Extended Data Fig. 2 Quantifying replication fork directionality.
a, Replication time profile of an example 15 Mb of C3H genome chromosome 8 (x-axis, shared with panel c). Curves show early/late (EL) replication relative enrichment (E and L read counts normalised to their respective library read depth, then relative enrichment, RE = (E − L)/(E + L)) where more positive values indicate earlier replication and more negative values indicate later replication. Replication profiles shown for a mouse embryonic stem cell line (E14TG2a, tan) and mouse hepatocyte derived cell lines (Hep-74.3a, red; Hepa1-6, brown). Blue dash line indicates the centre of a strong replication origin region (schematic) and is projected into panel c for comparison. b, Schematic illustrating two alternate strategies to generate replication fork directionality measures (RFD). Left side, E/L-Repli-seq (top) can be used to derive Repli-seq based replication fork RFD (repli-RFD; bottom). On the right side, Okazaki fragment sequencing based RFD (OK-RFD). c, Smoothed derivatives of Hep-74.3a E/L-Repli-seq data (red, panel a) provides an RFD estimate. Comparison to OK-seq data from another differentiated cell type (pink, activated B-cells) shows overall good concordance but captures some replication profile differences between cells (grey triangle). d, Kernel density plot summarising the genome-wide correlation of B-cell derived OK-RFD (x-axis) and Hep-74.3a derived repli-RFD (y-axis), both at 10 kb resolution.

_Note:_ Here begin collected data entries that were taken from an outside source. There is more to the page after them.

-- pv_equiv track=rewrite | github.com/fmented/Image2MIDI | image2midi/image2melody.py | get_octave
-- ===== SOURCE A (Python) =====
-- def get_octave(l, lo, hi):
--     final =[]
--     multi=0
--     for x in l:
--         while x+ (12*multi) < hi:
--             g=x + (12*multi)
--             if g > lo:
--                 final.append(g)
--             multi+=1
--         multi=0
--     return final
-- ===== SOURCE B (Python) =====
-- def get_octave(l, lo, hi):
--     out = []
--     for x in l:
--         # first m >= 0 with x + 12*m > lo, first m with x + 12*m >= hi
--         m_start = max(0, (lo - x) // 12 + 1)
--         m_end = -((x - hi) // 12)  # = ceil((hi - x) / 12)
--         for m in range(m_start, m_end):
--             out.append(x + 12 * m)
--     return out
-- ===== Notes on version B (the rewrite author's own statement) =====
-- stated objective: faster
-- what changed: Instead of scanning multipliers one by one from 0 for each element (skipping those below lo), B computes the first and last valid multiplier in closed form with floor division and iterates only over the values actually appended.
import Mathlib
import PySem

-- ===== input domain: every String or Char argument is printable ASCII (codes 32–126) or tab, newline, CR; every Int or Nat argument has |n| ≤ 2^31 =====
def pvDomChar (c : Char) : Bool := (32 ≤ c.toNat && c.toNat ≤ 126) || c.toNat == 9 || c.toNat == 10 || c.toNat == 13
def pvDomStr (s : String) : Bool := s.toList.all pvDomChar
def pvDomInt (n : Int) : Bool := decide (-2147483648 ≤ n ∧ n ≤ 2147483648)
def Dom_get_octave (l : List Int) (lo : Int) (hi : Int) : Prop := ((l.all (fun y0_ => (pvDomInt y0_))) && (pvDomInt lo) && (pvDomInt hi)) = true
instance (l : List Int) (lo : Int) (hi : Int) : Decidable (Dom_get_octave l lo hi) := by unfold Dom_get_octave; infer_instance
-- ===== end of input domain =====

-- B replaces A's per-element scan of all multipliers from 0 by a closed-form
-- computation of the first/last valid multiplier (objective: faster).

-- ===== PORT A =====
-- A's inner `while x + 12*multi < hi` loop: appends x+12*multi when it exceeds lo,
-- then increments multi; terminates because hi - (x+12*multi) strictly decreases.
def innerA (lo hi x multi : Int) (acc : List Int) : List Int :=
  if _h : x + 12 * multi < hi then
    innerA lo hi x (multi + 1)
      (if x + 12 * multi > lo then acc ++ [x + 12 * multi] else acc)
  else acc
termination_by (hi - (x + 12 * multi)).toNat
decreasing_by omega

def get_octave (l : List Int) (lo : Int) (hi : Int) : List Int :=
  l.foldl (fun final x => innerA lo hi x 0 final) []

-- ===== PORT B =====
def get_octave_alt (l : List Int) (lo : Int) (hi : Int) : List Int :=
  l.foldl (fun out x =>
    (PySem.List.pyRange (max 0 (PySem.Int.floordiv (lo - x) 12 + 1))
        (-(PySem.Int.floordiv (x - hi) 12)) 1).foldl
      (fun out m => out ++ [x + 12 * m]) out) []

-- ===== PRECONDITION & SPEC =====
def Spec_get_octave (l : List Int) (lo : Int) (hi : Int) (out : List Int) : Prop := out = get_octave_alt l lo hi
instance (l : List Int) (lo : Int) (hi : Int) (out : List Int) : Decidable (Spec_get_octave l lo hi out) := by unfold Spec_get_octave; infer_instance

-- ===== CLAIM (what is proved, stated in full; the proofs are below) =====
def Claim_equal_get_octave : Prop := ∀ (l : List Int) (lo : Int) (hi : Int), Dom_get_octave l lo hi → Spec_get_octave l lo hi (get_octave l lo hi)

-- ===== LEMMAS AND PROOFS =====

theorem foldl_append_singleton (f : Int → Int) (L : List Int) (acc : List Int) :
    L.foldl (fun acc m => acc ++ [f m]) acc = acc ++ L.map f := by
  induction L generalizing acc with
  | nil => simp
  | cons a t ih => simp [List.foldl_cons, ih]

theorem innerA_eq (lo hi x : Int) (m : Int) (acc : List Int) :
    innerA lo hi x m acc =
      acc ++ (PySem.List.pyRange (max m (PySem.Int.floordiv (lo - x) 12 + 1))
        (-(PySem.Int.floordiv (x - hi) 12)) 1).map (fun k => x + 12 * k) := by
  simp only [PySem.Int.floordiv_eq_ediv_of_pos (show (0:Int) < 12 by norm_num)]
  have hq1 : 12 * ((lo - x) / 12) + (lo - x) % 12 = lo - x := Int.mul_ediv_add_emod _ _
  have hr1 : 0 ≤ (lo - x) % 12 ∧ (lo - x) % 12 < 12 :=
    ⟨Int.emod_nonneg _ (by omega), Int.emod_lt_of_pos _ (by omega)⟩
  have hq2 : 12 * ((x - hi) / 12) + (x - hi) % 12 = x - hi := Int.mul_ediv_add_emod _ _
  have hr2 : 0 ≤ (x - hi) % 12 ∧ (x - hi) % 12 < 12 :=
    ⟨Int.emod_nonneg _ (by omega), Int.emod_lt_of_pos _ (by omega)⟩
  fun_induction innerA lo hi x m acc with
  | case1 m acc h ih =>
    split at ih <;> rename_i hg
    · -- x + 12*m > lo : m is the next emitted multiplier
      rw [if_pos hg, max_eq_left (by omega), PySem.List.pyRange_one_cons (by omega),
        List.map_cons, ih, max_eq_left (by omega)]
      simp
    · -- x + 12*m ≤ lo : m is skipped
      rw [if_neg hg, ih, max_eq_right (by omega), max_eq_right (by omega)]
  | case2 m acc h =>
    rw [PySem.List.pyRange_one_eq_nil (by omega)]
    simp

theorem foldl_step (lo hi : Int) (t : List Int) (acc : List Int) :
    List.foldl (fun final x => innerA lo hi x 0 final) acc t =
    List.foldl (fun out x =>
      (PySem.List.pyRange (max 0 (PySem.Int.floordiv (lo - x) 12 + 1))
          (-(PySem.Int.floordiv (x - hi) 12)) 1).foldl
        (fun out m => out ++ [x + 12 * m]) out) acc t := by
  induction t generalizing acc with
  | nil => rfl
  | cons y s ihs =>
    simp only [List.foldl_cons]
    rw [innerA_eq, foldl_append_singleton, ihs]

theorem get_octave_eq_alt (l : List Int) (lo : Int) (hi : Int) :
    get_octave l lo hi = get_octave_alt l lo hi := by
  unfold get_octave get_octave_alt
  exact foldl_step lo hi l []

-- ===== VERDICT (by name: the statement is the Claim_ definition above) =====
theorem get_octave_spec : Claim_equal_get_octave := by
  intro l lo hi _
  unfold Spec_get_octave
  exact get_octave_eq_alt l lo hi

Only high-concordance genomic intervals between blue stepped lines (21 quantile boundaries) were used for RFD based measures of liver tumour mutation rate. e, Validation of the E/L-Repli-seq to RFD measure in human RPE-1 cells where both OK-seq (grey) and E/L-Repli-seq (black) has been generated and used to calculate RFD. The curves are shown over a 15 Mb interval of human chromosome 8 and illustrate a high concordance of RFD profile. Although both traces are plotted at 10 kb resolution, the smoothing and processing required to calculate RFD from E/L-Repli-seq averages out some of the fine grained structure evident in the OK-seq derived profile. f, Kernel density plot summarising the OK-seq (x-axis) and E/L-Repli-seq (y-axis) RFD estimates for RPE-1 cells, as for panel d.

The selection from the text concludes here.